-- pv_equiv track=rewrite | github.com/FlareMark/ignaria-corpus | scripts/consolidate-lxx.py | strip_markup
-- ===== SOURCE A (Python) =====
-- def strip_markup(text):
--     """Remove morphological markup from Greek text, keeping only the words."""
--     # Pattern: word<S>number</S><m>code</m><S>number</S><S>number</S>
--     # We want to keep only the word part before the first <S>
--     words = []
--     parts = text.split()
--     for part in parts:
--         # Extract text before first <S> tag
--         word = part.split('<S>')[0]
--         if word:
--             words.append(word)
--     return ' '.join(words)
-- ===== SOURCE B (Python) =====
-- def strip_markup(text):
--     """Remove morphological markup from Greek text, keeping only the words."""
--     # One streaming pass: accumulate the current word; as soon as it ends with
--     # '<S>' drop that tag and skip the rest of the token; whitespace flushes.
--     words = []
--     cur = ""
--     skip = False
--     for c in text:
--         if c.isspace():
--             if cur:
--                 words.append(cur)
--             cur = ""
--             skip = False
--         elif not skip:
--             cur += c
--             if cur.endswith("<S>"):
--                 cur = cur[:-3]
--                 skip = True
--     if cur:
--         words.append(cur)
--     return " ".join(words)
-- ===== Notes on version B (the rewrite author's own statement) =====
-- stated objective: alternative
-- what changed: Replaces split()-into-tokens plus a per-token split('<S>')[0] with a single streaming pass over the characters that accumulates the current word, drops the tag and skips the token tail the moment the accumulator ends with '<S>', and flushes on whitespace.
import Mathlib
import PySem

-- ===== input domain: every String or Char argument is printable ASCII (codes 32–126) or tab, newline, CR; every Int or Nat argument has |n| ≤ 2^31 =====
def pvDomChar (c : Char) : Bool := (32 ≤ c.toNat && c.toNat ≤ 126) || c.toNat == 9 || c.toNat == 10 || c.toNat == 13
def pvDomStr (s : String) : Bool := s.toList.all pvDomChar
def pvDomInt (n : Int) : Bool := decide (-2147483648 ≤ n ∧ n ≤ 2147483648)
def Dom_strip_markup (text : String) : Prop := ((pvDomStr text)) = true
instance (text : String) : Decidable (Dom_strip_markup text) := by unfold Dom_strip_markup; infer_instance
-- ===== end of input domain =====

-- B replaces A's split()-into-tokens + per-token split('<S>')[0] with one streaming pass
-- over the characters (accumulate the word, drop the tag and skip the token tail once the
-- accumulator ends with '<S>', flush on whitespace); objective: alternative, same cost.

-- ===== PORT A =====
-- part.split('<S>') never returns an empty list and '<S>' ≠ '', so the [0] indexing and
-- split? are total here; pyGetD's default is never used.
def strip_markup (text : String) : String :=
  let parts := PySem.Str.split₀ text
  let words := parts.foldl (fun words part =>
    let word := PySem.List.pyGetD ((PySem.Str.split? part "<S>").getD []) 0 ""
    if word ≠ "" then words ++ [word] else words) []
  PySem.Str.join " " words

▸ **Task goal**
What is needed is an exact transcription of all the data.

▸ **Response below**
-- pv_equiv track=rewrite | github.com/FlareMark/ignaria-corpus | scripts/consolidate-lxx.py | strip_markup
-- ===== SOURCE A (Python) =====
-- def strip_markup(text):
--     """Remove morphological markup from Greek text, keeping only the words."""
--     # Pattern: word<S>number</S><m>code</m><S>number</S><S>number</S>
--     # We want to keep only the word part before the first <S>
--     words = []
--     parts = text.split()
--     for part in parts:
--         # Extract text before first <S> tag
--         word = part.split('<S>')[0]
--         if word:
--             words.append(word)
--     return ' '.join(words)
-- ===== SOURCE B (Python) =====
-- def strip_markup(text):
--     """Remove morphological markup from Greek text, keeping only the words."""
--     # One streaming pass: accumulate the current word; as soon as it ends with
--     # '<S>' drop that tag and skip the rest of the token; whitespace flushes.
--     words = []
--     cur = ""
--     skip = False
--     for c in text:
--         if c.isspace():
--             if cur:
--                 words.append(cur)
--             cur = ""
--             skip = False
--         elif not skip:
--             cur += c
--             if cur.endswith("<S>"):
--                 cur = cur[:-3]
--                 skip = True
--     if cur:
--         words.append(cur)
--     return " ".join(words)
-- ===== Notes on version B (the rewrite author's own statement) =====
-- stated objective: alternative
-- what changed: Replaces split()-into-tokens plus a per-token split('<S>')[0] with a single streaming pass over the characters that accumulates the current word, drops the tag and skips the token tail the moment the accumulator ends with '<S>', and flushes on whitespace.
import Mathlib
import PySem

-- ===== input domain: every String or Char argument is printable ASCII (codes 32–126) or tab, newline, CR; every Int or Nat argument has |n| ≤ 2^31 =====
def pvDomChar (c : Char) : Bool := (32 ≤ c.toNat && c.toNat ≤ 126) || c.toNat == 9 || c.toNat == 10 || c.toNat == 13
def pvDomStr (s : String) : Bool := s.toList.all pvDomChar
def pvDomInt (n : Int) : Bool := decide (-2147483648 ≤ n ∧ n ≤ 2147483648)
def Dom_strip_markup (text : String) : Prop := ((pvDomStr text)) = true
instance (text : String) : Decidable (Dom_strip_markup text) := by unfold Dom_strip_markup; infer_instance
-- ===== end of input domain =====

-- B replaces A's split()-into-tokens + per-token split('<S>')[0] with one streaming pass
-- over the characters (accumulate the word, drop the tag and skip the token tail once the
-- accumulator ends with '<S>', flush on whitespace); objective: alternative, same cost.

-- ===== PORT A =====
-- part.split('<S>') never returns an empty list and '<S>' ≠ '', so the [0] indexing and
-- split? are total here; pyGetD's default is never used.
def strip_markup (text : String) : String :=
  let parts := PySem.Str.split₀ text
  let words := parts.foldl (fun words part =>
    let word := PySem.List.pyGetD ((PySem.Str.split? part "<S>").getD []) 0 ""
    if word ≠ "" then words ++ [word] else words) []
  PySem.Str.join " " words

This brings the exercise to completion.